Data items:
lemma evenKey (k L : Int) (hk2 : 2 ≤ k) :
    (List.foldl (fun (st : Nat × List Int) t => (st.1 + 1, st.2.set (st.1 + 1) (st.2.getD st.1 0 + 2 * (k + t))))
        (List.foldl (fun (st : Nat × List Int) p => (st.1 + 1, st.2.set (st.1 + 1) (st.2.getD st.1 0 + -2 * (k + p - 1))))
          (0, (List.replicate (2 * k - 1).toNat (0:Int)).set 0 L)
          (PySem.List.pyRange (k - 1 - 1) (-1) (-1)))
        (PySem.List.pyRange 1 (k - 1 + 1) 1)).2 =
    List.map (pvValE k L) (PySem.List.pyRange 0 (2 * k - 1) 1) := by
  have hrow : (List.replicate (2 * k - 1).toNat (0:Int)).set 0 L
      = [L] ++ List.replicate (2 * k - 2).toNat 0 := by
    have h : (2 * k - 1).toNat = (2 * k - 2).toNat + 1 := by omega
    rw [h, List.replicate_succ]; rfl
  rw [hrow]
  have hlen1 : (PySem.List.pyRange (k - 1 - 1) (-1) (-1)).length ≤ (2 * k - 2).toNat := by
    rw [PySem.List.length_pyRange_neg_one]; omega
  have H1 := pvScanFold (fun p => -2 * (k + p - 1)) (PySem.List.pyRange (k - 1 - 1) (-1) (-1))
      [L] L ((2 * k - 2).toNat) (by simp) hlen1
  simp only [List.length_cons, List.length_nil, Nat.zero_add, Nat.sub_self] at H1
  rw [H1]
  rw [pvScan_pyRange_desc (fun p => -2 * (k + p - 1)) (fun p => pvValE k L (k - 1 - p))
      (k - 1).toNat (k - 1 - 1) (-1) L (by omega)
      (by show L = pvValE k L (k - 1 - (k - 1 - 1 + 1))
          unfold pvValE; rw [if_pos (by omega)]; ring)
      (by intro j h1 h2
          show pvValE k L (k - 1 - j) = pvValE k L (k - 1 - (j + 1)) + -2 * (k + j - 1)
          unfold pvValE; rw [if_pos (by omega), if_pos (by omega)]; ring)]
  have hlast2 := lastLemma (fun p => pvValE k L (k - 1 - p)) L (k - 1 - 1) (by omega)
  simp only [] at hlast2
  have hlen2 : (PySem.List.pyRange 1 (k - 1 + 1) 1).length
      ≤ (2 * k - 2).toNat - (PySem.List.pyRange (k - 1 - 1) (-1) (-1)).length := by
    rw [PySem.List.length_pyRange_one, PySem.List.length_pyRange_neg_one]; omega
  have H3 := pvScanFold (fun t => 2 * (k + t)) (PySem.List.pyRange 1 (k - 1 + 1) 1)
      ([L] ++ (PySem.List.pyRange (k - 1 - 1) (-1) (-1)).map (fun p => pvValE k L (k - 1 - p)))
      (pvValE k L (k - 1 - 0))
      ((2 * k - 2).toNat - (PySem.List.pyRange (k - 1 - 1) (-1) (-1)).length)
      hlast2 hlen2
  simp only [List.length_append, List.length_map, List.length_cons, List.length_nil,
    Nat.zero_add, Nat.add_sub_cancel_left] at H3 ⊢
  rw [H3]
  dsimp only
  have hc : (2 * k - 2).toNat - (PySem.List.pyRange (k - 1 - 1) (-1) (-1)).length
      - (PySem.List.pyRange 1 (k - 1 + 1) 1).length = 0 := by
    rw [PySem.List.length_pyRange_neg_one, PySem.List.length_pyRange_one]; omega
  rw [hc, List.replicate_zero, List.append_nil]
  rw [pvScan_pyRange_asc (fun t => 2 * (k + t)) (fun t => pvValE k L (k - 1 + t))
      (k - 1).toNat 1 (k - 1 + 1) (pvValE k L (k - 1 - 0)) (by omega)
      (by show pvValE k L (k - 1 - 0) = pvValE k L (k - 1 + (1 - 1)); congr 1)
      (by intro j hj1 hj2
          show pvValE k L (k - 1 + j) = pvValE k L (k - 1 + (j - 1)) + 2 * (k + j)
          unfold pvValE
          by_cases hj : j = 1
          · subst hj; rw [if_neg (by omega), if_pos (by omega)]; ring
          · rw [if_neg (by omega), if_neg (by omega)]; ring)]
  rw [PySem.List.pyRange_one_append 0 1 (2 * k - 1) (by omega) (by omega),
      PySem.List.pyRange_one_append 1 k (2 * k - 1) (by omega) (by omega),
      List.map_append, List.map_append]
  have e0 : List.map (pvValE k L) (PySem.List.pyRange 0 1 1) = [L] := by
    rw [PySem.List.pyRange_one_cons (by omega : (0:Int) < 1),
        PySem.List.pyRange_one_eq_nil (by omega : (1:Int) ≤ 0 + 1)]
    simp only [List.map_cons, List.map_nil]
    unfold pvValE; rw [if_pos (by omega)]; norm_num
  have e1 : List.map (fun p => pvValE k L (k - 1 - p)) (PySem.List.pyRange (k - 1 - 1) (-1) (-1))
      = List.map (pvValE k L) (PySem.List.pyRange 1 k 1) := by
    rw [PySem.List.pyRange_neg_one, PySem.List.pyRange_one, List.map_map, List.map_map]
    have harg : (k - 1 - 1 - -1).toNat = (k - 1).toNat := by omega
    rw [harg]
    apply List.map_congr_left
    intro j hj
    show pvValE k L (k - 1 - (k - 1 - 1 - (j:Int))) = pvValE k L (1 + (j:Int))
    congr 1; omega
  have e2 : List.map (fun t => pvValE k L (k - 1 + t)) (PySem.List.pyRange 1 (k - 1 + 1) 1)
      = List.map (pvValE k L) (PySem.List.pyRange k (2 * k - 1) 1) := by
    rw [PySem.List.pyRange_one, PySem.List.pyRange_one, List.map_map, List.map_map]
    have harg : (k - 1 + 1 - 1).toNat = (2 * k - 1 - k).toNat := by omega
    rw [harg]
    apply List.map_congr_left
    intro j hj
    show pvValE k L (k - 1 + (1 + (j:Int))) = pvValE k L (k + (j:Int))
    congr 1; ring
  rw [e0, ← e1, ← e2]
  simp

▶ _Your instructions_: Please say how many lines above contain "unfold", number only.

▶ _Reply_: 4